A treatment action presentation means for presenting treatment action presentation information corresponding to the treatment action based on a standard treatment program in which the procedure of the treatment action is standardized;
A therapeutic action recording means for recording the therapeutic action in an event index in time series in synchronization with the presented therapeutic action presentation information;
Voice information acquisition means for acquiring voice generated during the treatment as voice information;
Language database storage means for storing, in a language database, characteristic linguistic expressions indicating the treatment action, and statistical information calculated for each treatment action of the possibility of expression of the language expression;
Extraction means for extracting the language expression stored in the language database from the acquired voice information;
Treatment event detection means for detecting the treatment action of the standard treatment program or an event corresponding to the treatment action using the statistical information from the extracted language expression;
And a voice for structuring and recording medical voice information including at least one of the extracted linguistic expression and the expression time of the linguistic expression in the event index as the recognized therapeutic action or the event. A medical speech information processing program for causing a medical speech information processing apparatus to function as information recording means.

Based on at least one of a combination of a plurality of language expressions extracted within a time range of a predetermined range before and after the expression of the language expression, the number of extractions of the language expression, and the order of expression of the language expression 6. The medical sound information processing program according to claim 5, wherein the medical sound information processing apparatus is further caused to function as the event recognition means for detecting the treatment action or the event.

Unrecognized information holding means for selecting and recognizing one of a plurality of candidates for the treatment action or the event, and holding the treatment action or the event not selected as unrecognized information;
The medical sound information processing apparatus is further caused to function as a correcting means for correcting the treatment action or the event held in the unrecognized information from the treatment action or the event recognized after the fact. The medical sound information processing program according to claim 5 or 6.

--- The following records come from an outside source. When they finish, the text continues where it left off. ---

theorem changeL_chain (s : List Char) :
    changeL pvRepls s =
      (pvRepls.filter (fun p => decide (p.1 ∈ matchesL pvRepls s))).map
        (fun p => (p.1, p.2, ((matchesL pvRepls s).count p.1 : Int))) := by
  have h := changeL_chain_aux s 6 0 (by omega)
  rw [List.drop_zero, List.take_zero] at h
  simpa [seqStr] using h

-- ===== VERDICT (by name: the statement is the Claim_ definition above) =====
theorem migrate_data_attributes_spec : Claim_equal_migrate_data_attributes := by
  intro html _
  unfold Spec_migrate_data_attributes
  rw [a_char, b_char]
  have hG1 := (main_thm html.toList.length html.toList (le_refl _) 6 (by omega)).1
  rw [show pvRepls.take 6 = pvRepls from rfl] at hG1
  rw [hG1, changeL_chain]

First scoring means for scoring the extracted language expression;
Second scoring means for scoring at least one modality information of video information, text information, and sensor information acquired corresponding to the treatment action or the event;
The medical speech information processing apparatus is further caused to function as the treatment event detecting means for integrating the scored language expression and the modality information and detecting the treatment action or the event. The medical speech information processing program according to any one of claims 5 to 7.